U.S. National Confectioners also published a wide range of packaging options that fit the needs of retailers and consumers of candy and gums. Chocolate boxes of 3.5 oz had the highest packaging dollar shares amounting to 22%, followed by sugarless gum (11%), chocolate bars of less than 3.05 oz (10%), and chocolate snack size (7%).

Cocoa beans are processed worldwide but Côte d'Ivoire leads the production of cocoa beans by country between 2015 and 2016. Côte d'Ivoire accounts for 40% of the global cocoa production, followed by Ghana (20%), Indonesia (8%), Ecuador (6%), Cameroon (5%), Nigeria (5%), Brazil (4%), Peru (2%), Dominican Republic (2%), and Columbia (1%), according to the Swiss platform for sustainable coca KakaoPlatform. In terms of cocoa processing, Netherlands is the largest processing country but the USA consumes the most cocoa-based products on a global level, ahead of France and Germany.

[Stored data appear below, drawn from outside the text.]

-- pv_equiv track=rewrite | github.com/GrahamStrickland/epi | ch05/test/test_dutch_national_flag_three_values.py | is_partitioned
-- ===== SOURCE A (Python) =====
-- def is_partitioned(A: list[int]) -> bool:
--     j = 0
--     for _ in range(3):
--         if j >= len(A):
--             break
--         val = A[j]
--         while j < len(A) and A[j] == val:
--             j += 1
--
--     return j == len(A)
-- ===== SOURCE B (Python) =====
-- def is_partitioned(A: list[int]) -> bool:
--     transitions = sum(1 for x, y in zip(A, A[1:]) if x != y)
--     return len(A) == 0 or transitions <= 2
-- ===== Notes on version B (the rewrite author's own statement) =====
-- stated objective: idiomatic
-- what changed: Replaces the run-consuming nested while loop with index state and early break by a single zip pass counting adjacent transitions, returning empty-or-at-most-2-transitions.
import Mathlib
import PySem

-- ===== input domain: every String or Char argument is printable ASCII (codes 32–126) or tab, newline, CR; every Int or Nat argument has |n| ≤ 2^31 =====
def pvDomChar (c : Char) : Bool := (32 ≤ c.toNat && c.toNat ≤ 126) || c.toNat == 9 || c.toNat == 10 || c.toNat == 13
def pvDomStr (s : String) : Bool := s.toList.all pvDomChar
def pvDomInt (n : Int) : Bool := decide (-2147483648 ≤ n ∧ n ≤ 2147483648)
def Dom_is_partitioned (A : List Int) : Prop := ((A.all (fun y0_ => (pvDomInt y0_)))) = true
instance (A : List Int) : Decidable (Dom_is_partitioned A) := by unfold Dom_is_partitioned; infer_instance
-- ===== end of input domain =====

-- B replaces A's run-consuming nested while loop (index j, run counter, early break) by a
-- single zip pass counting adjacent transitions; same O(n) cost, more idiomatic.

-- ===== PORT A =====
-- inner `while j < len(A) and A[j] == val: j += 1` (A[j] is only read with j in range, so getD is exact)
def pvConsume (A : List Int) (val : Int) (j : Nat) : Nat :=
  if h : j < A.length ∧ A.getD j 0 = val then pvConsume A val (j + 1) else j
termination_by A.length - j
decreasing_by omega

def is_partitioned (A : List Int) : Bool :=
  -- `for _ in range(3): if j >= len(A): break; val = A[j]; while …`
  -- (the break is modelled by the identity branch: once j ≥ len(A) it stays there)
  let j := List.foldl
    (fun j _ => if A.length ≤ j then j else pvConsume A (A.getD j 0) j)
    0 (List.range 3)
  decide (j = A.length)

-- ===== PORT B =====
def is_partitioned_alt (A : List Int) : Bool :=
  -- transitions = sum(1 for x, y in zip(A, A[1:]) if x != y)   (A[1:] = A.drop 1)
  let transitions : Nat :=
    (A.zip (A.drop 1)).foldl (fun acc p => if p.1 ≠ p.2 then acc + 1 else acc) 0
  decide (A.length = 0) || decide (transitions ≤ 2)

-- ===== PRECONDITION & SPEC =====
def Spec_is_partitioned (A : List Int) (out : Bool) : Prop := out = is_partitioned_alt A
instance (A : List Int) (out : Bool) : Decidable (Spec_is_partitioned A out) := by unfold Spec_is_partitioned; infer_instance

-- ===== CLAIM (what is proved, stated in full; the proofs are below) =====
def Claim_equal_is_partitioned : Prop := ∀ (A : List Int), Dom_is_partitioned A → Spec_is_partitioned A (is_partitioned A)

-- ===== LEMMAS AND PROOFS =====

/-- Drop the leading run of equal values. -/
def dropRun : List Int → List Int
  | [] => []
  | x :: xs => xs.dropWhile (fun a => a == x)

/-- Number of adjacent transitions (indices i ≥ 1 with A[i] ≠ A[i-1]). -/
def cnt : List Int → Nat
  | [] => 0
  | [_] => 0
  | x :: y :: t => (if x ≠ y then 1 else 0) + cnt (y :: t)

/-- The inner while loop lands in range and leaves exactly the suffix past the `val`-run. -/
theorem pvConsume_spec (A : List Int) (val : Int) (j : Nat) (hj : j ≤ A.length) :
    pvConsume A val j ≤ A.length ∧
      A.drop (pvConsume A val j) = (A.drop j).dropWhile (fun a => a == val) := by
  rw [pvConsume]
  split
  · rename_i h
    have hdrop : A.drop j = A[j] :: A.drop (j + 1) := List.drop_eq_getElem_cons h.1
    have hget : A.getD j 0 = A[j] := List.getD_eq_getElem A 0 h.1
    have ih := pvConsume_spec A val (j + 1) (by omega)
    refine ⟨ih.1, ?_⟩
    rw [ih.2, hdrop, List.dropWhile_cons]
    have hv : A[j] = val := by rw [← hget]; exact h.2
    simp [hv]
  · rename_i h
    rcases Nat.lt_or_ge j A.length with hlt | hge
    · have hget : A.getD j 0 = A[j] := List.getD_eq_getElem A 0 hlt
      have hne : A[j] ≠ val := by intro e; exact h ⟨hlt, by rw [hget, e]⟩
      rw [List.drop_eq_getElem_cons hlt, List.dropWhile_cons]
      simp [hne, hj]
    · have : j = A.length := le_antisymm hj hge
      simp [this, List.drop_length]
termination_by A.length - j
decreasing_by rename_i h; omega

/-- One iteration of A's outer loop drops one run from the remaining suffix. -/
theorem step_drop (A : List Int) (j : Nat) (hj : j ≤ A.length) :
    (if A.length ≤ j then j else pvConsume A (A.getD j 0) j) ≤ A.length ∧
      A.drop (if A.length ≤ j then j else pvConsume A (A.getD j 0) j) = dropRun (A.drop j) := by
  split
  · rename_i h
    have : j = A.length := le_antisymm hj h
    simp [this, List.drop_length, dropRun]
  · rename_i h
    have hlt : j < A.length := by omega
    have hs := pvConsume_spec A (A.getD j 0) j hj
    refine ⟨hs.1, ?_⟩
    rw [hs.2, List.drop_eq_getElem_cons hlt, List.getD_eq_getElem A 0 hlt, dropRun,
      List.dropWhile_cons]
    simp

theorem iter_dropRun_nil (k : Nat) : dropRun^[k] ([] : List Int) = [] := by
  induction k with
  | zero => rfl
  | succ k ih => rw [Function.iterate_succ_apply]; simpa [dropRun] using ih

theorem cnt_dropRun (x : Int) (xs : List Int) :
    cnt (x :: xs) = (match xs.dropWhile (fun a => a == x) with
      | [] => 0
      | l => 1 + cnt l) := by
  induction xs with
  | nil => simp [cnt]
  | cons y t ih =>
    by_cases hxy : y = x
    · subst hxy
      have : cnt (y :: y :: t) = cnt (y :: t) := by simp [cnt]
      rw [this, ih, List.dropWhile_cons]
      simp
    · have hne : (y == x) = false := by simp [hxy]
      have hxy' : x ≠ y := fun h => hxy h.symm
      simp [hne, cnt, hxy']

theorem cnt_dropRun_nil (x : Int) (xs : List Int)
    (h : xs.dropWhile (fun a => a == x) = []) : cnt (x :: xs) = 0 := by
  rw [cnt_dropRun, h]

theorem cnt_dropRun_cons (x : Int) (xs : List Int) (y : Int) (t : List Int)
    (h : xs.dropWhile (fun a => a == x) = y :: t) : cnt (x :: xs) = 1 + cnt (y :: t) := by
  rw [cnt_dropRun, h]

/-- A nonempty list vanishes after dropping k+1 runs iff it has at most k transitions. -/
theorem iter_dropRun_nil_iff (k : Nat) (x : Int) (xs : List Int) :
    (dropRun^[k + 1] (x :: xs) = [] ↔ cnt (x :: xs) ≤ k) := by
  induction k generalizing x xs with
  | zero =>
    rw [Function.iterate_one]
    cases h : xs.dropWhile (fun a => a == x) with
    | nil => simp [dropRun, h, cnt_dropRun_nil x xs h]
    | cons y t => simp [dropRun, h, cnt_dropRun_cons x xs y t h]
  | succ k ih =>
    rw [Function.iterate_succ_apply]
    cases h : xs.dropWhile (fun a => a == x) with
    | nil =>
      rw [cnt_dropRun_nil x xs h]
      simp only [dropRun, h]
      simpa using iter_dropRun_nil (k + 1)
    | cons y t =>
      rw [cnt_dropRun_cons x xs y t h]
      simp only [dropRun, h]
      rw [ih y t]
      omega

/-- B's zip fold computes the transition count. -/
theorem zip_fold (A : List Int) (n : Nat) :
    (A.zip (A.drop 1)).foldl (fun acc p => if p.1 ≠ p.2 then acc + 1 else acc) n
      = n + cnt A := by
  induction A generalizing n with
  | nil => simp [cnt]
  | cons x xs ih =>
    cases xs with
    | nil => simp [cnt]
    | cons y t =>
      have := ih (n := (if x ≠ y then n + 1 else n))
      simp only [List.drop_succ_cons, List.drop_zero, List.zip_cons_cons, List.foldl_cons] at *
      rw [this, cnt]
      split_ifs <;> omega

theorem alt_char (A : List Int) :
    is_partitioned_alt A = decide (dropRun (dropRun (dropRun A)) = []) := by
  cases A with
  | nil => simp [is_partitioned_alt, dropRun]
  | cons x xs =>
    have h3 : dropRun (dropRun (dropRun (x :: xs))) = dropRun^[2 + 1] (x :: xs) := by
      simp [Function.iterate_succ_apply']
    unfold is_partitioned_alt
    rw [zip_fold, h3]
    simp only [Nat.zero_add]
    rw [show (decide ((x :: xs).length = 0)) = false from by simp, Bool.false_or,
      decide_eq_decide]
    exact (iter_dropRun_nil_iff 2 x xs).symm

theorem main_eq (A : List Int) : is_partitioned A = is_partitioned_alt A := by
  have hrange : List.range 3 = [0, 1, 2] := by decide
  unfold is_partitioned
  rw [hrange]
  simp only [List.foldl_cons, List.foldl_nil]
  have s1 := step_drop A 0 (Nat.zero_le _)
  set j1 := (if A.length ≤ 0 then 0 else pvConsume A (A.getD 0 0) 0) with hj1
  have s2 := step_drop A j1 s1.1
  set j2 := (if A.length ≤ j1 then j1 else pvConsume A (A.getD j1 0) j1) with hj2
  have s3 := step_drop A j2 s2.1
  set j3 := (if A.length ≤ j2 then j2 else pvConsume A (A.getD j2 0) j2) with hj3
  have hdrop : A.drop j3 = dropRun (dropRun (dropRun A)) := by
    rw [s3.2, s2.2, s1.2, List.drop_zero]
  have hiff : j3 = A.length ↔ dropRun (dropRun (dropRun A)) = [] := by
    rw [← hdrop, List.drop_eq_nil_iff]
    constructor
    · intro h; omega
    · intro h
      have := s3.1
      omega
  rw [alt_char, decide_eq_decide]
  exact hiff

-- ===== VERDICT (by name: the statement is the Claim_ definition above) =====
theorem is_partitioned_spec : Claim_equal_is_partitioned := by
  intro A _
  exact main_eq A
-- pv_equiv track=rewrite | github.com/kevinnbass/TestMaster | archive/20250822_182300_UTC_unified_api_gateway_consolidation/unified_api_gateway.py | _path_matches_pattern
-- ===== SOURCE A (Python) =====
-- def _path_matches_pattern(request_path: str, endpoint_path: str) -> bool:
--     """Check if request path matches endpoint pattern"""
--     request_parts = request_path.strip('/').split('/')
--     endpoint_parts = endpoint_path.strip('/').split('/')
--
--     if len(request_parts) != len(endpoint_parts):
--         return False
--
--     for req_part, ep_part in zip(request_parts, endpoint_parts):
--         if ep_part.startswith('{') and ep_part.endswith('}'):
--             # Path parameter - matches any value
--             continue
--         elif req_part != ep_part:
--             return False
--
--     return True
-- ===== SOURCE B (Python) =====
-- def _path_matches_pattern(request_path: str, endpoint_path: str) -> bool:
--     """Check if request path matches endpoint pattern (recursive segment-pair descent)."""
--     def go(rq, ep):
--         if not rq and not ep:
--             return True
--         if not rq or not ep:
--             return False
--         e = ep[0]
--         ok = (e.startswith('{') and e.endswith('}')) or rq[0] == e
--         return ok and go(rq[1:], ep[1:])
--     return go(request_path.strip('/').split('/'), endpoint_path.strip('/').split('/'))
-- ===== Notes on version B (the rewrite author's own statement) =====
-- stated objective: alternative
-- what changed: Replaces A's length check plus imperative zip loop with early returns by a single structural recursion over both segment lists at once, where unequal lengths fall out of the base cases and matching is a short-circuit conjunction.
import Mathlib
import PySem

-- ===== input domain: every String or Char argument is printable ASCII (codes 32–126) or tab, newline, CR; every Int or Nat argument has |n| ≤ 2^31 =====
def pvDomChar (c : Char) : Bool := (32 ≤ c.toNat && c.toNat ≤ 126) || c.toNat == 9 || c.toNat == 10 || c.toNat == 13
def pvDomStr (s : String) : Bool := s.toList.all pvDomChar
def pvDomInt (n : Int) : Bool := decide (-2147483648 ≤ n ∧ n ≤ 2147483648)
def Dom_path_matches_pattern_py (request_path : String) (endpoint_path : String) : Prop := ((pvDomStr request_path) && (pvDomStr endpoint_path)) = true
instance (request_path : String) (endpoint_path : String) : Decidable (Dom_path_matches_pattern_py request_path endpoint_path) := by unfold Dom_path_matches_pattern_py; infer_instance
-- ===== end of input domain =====

-- B replaces A's length check + zip loop with early returns by one structural
-- recursion over both segment lists (alternative decomposition, same cost).

-- ===== PORT A =====
-- the for-loop over zip(request_parts, endpoint_parts) with early return False
def pvLoopA : List (String × String) → Bool
  | [] => true
  | (r, e) :: rest =>
    if PySem.Str.startswith e "{" && PySem.Str.endswith e "}" then pvLoopA rest
    else if r != e then false
    else pvLoopA rest

def path_matches_pattern_py (request_path : String) (endpoint_path : String) : Bool :=
  let request_parts := ((PySem.Str.split? (PySem.Str.stripChars request_path "/") "/").getD [])
  let endpoint_parts := ((PySem.Str.split? (PySem.Str.stripChars endpoint_path "/") "/").getD [])
  if request_parts.length ≠ endpoint_parts.length then false
  else pvLoopA (request_parts.zip endpoint_parts)

-- ===== PORT B =====
-- Source B's recursive helper go(rq, ep)
def pvGoB : List String → List String → Bool
  | [], [] => true
  | [], _ :: _ => false
  | _ :: _, [] => false
  | r :: rs, e :: es =>
    ((PySem.Str.startswith e "{" && PySem.Str.endswith e "}") || r == e) && pvGoB rs es

def path_matches_pattern_py_alt (request_path : String) (endpoint_path : String) : Bool :=
  pvGoB (((PySem.Str.split? (PySem.Str.stripChars request_path "/") "/").getD []))
        (((PySem.Str.split? (PySem.Str.stripChars endpoint_path "/") "/").getD []))

-- ===== PRECONDITION & SPEC =====
def Spec_path_matches_pattern_py (request_path : String) (endpoint_path : String) (out : Bool) : Prop := out = path_matches_pattern_py_alt request_path endpoint_path
instance (request_path : String) (endpoint_path : String) (out : Bool) : Decidable (Spec_path_matches_pattern_py request_path endpoint_path out) := by unfold Spec_path_matches_pattern_py; infer_instance

-- ===== CLAIM (what is proved, stated in full; the proofs are below) =====
def Claim_equal_path_matches_pattern_py : Prop := ∀ (request_path : String) (endpoint_path : String), Dom_path_matches_pattern_py request_path endpoint_path → Spec_path_matches_pattern_py request_path endpoint_path (path_matches_pattern_py request_path endpoint_path)

-- ===== LEMMAS AND PROOFS =====

-- ===== VERDICT (by name: the statement is the Claim_ definition above) =====
lemma pvGoB_eq (rq ep : List String) :
    (if rq.length ≠ ep.length then false else pvLoopA (rq.zip ep)) = pvGoB rq ep := by
  induction rq generalizing ep with
  | nil => cases ep <;> simp [pvLoopA, pvGoB]
  | cons r rs ih =>
    cases ep with
    | nil => simp [pvGoB]
    | cons e es =>
      by_cases hlen : rs.length = es.length
      · have h2 : pvLoopA (rs.zip es) = pvGoB rs es := by
          have h := ih es; rwa [if_neg (by simp [hlen])] at h
        simp only [List.length_cons, ne_eq, hlen, not_true_eq_false, if_false,
          List.zip_cons_cons, pvLoopA, pvGoB]
        by_cases hp : PySem.Chars.startswith e.toList ['{'] = true
          ∧ PySem.Chars.endswith e.toList ['}'] = true
        · obtain ⟨h1a, h1b⟩ := hp
          simp [h1a, h1b, h2]
        · have hab : (PySem.Chars.startswith e.toList ['{']
              && PySem.Chars.endswith e.toList ['}']) = false := by
            cases hs : PySem.Chars.startswith e.toList ['{'] <;>
              cases he : PySem.Chars.endswith e.toList ['}'] <;> simp_all
          by_cases hre : r = e
          · simp [hp, hab, hre, h2]
          · simp [hp, hab, hre, bne_iff_ne]
      · have h2 : pvGoB rs es = false := by
          rw [← ih es, if_pos (by simpa using hlen)]
        rw [if_pos (by simp [hlen])]
        simp [pvGoB, h2]

theorem path_matches_pattern_py_spec : Claim_equal_path_matches_pattern_py := by
  intro rp ep _
  unfold Spec_path_matches_pattern_py path_matches_pattern_py path_matches_pattern_py_alt
  exact pvGoB_eq _ _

Treats have power and they fuel the economy. The markets of cocoa processing, cocoa trading, and chocolate manufacturing may be concentrated but the market concentration has intensified in the last decade. Aside from big companies making high profits from chocolate manufacturing, cocoa growers also earn from the tons of cocoa they are selling.  

People may not lose their sweet tooth in a pandemic but we cannot simply erase the possibility of a chocolate crisis as more prioritize buying the essentials. It may, therefore, take a while for chocolate companies to win again the hearts and taste buds of their consumers.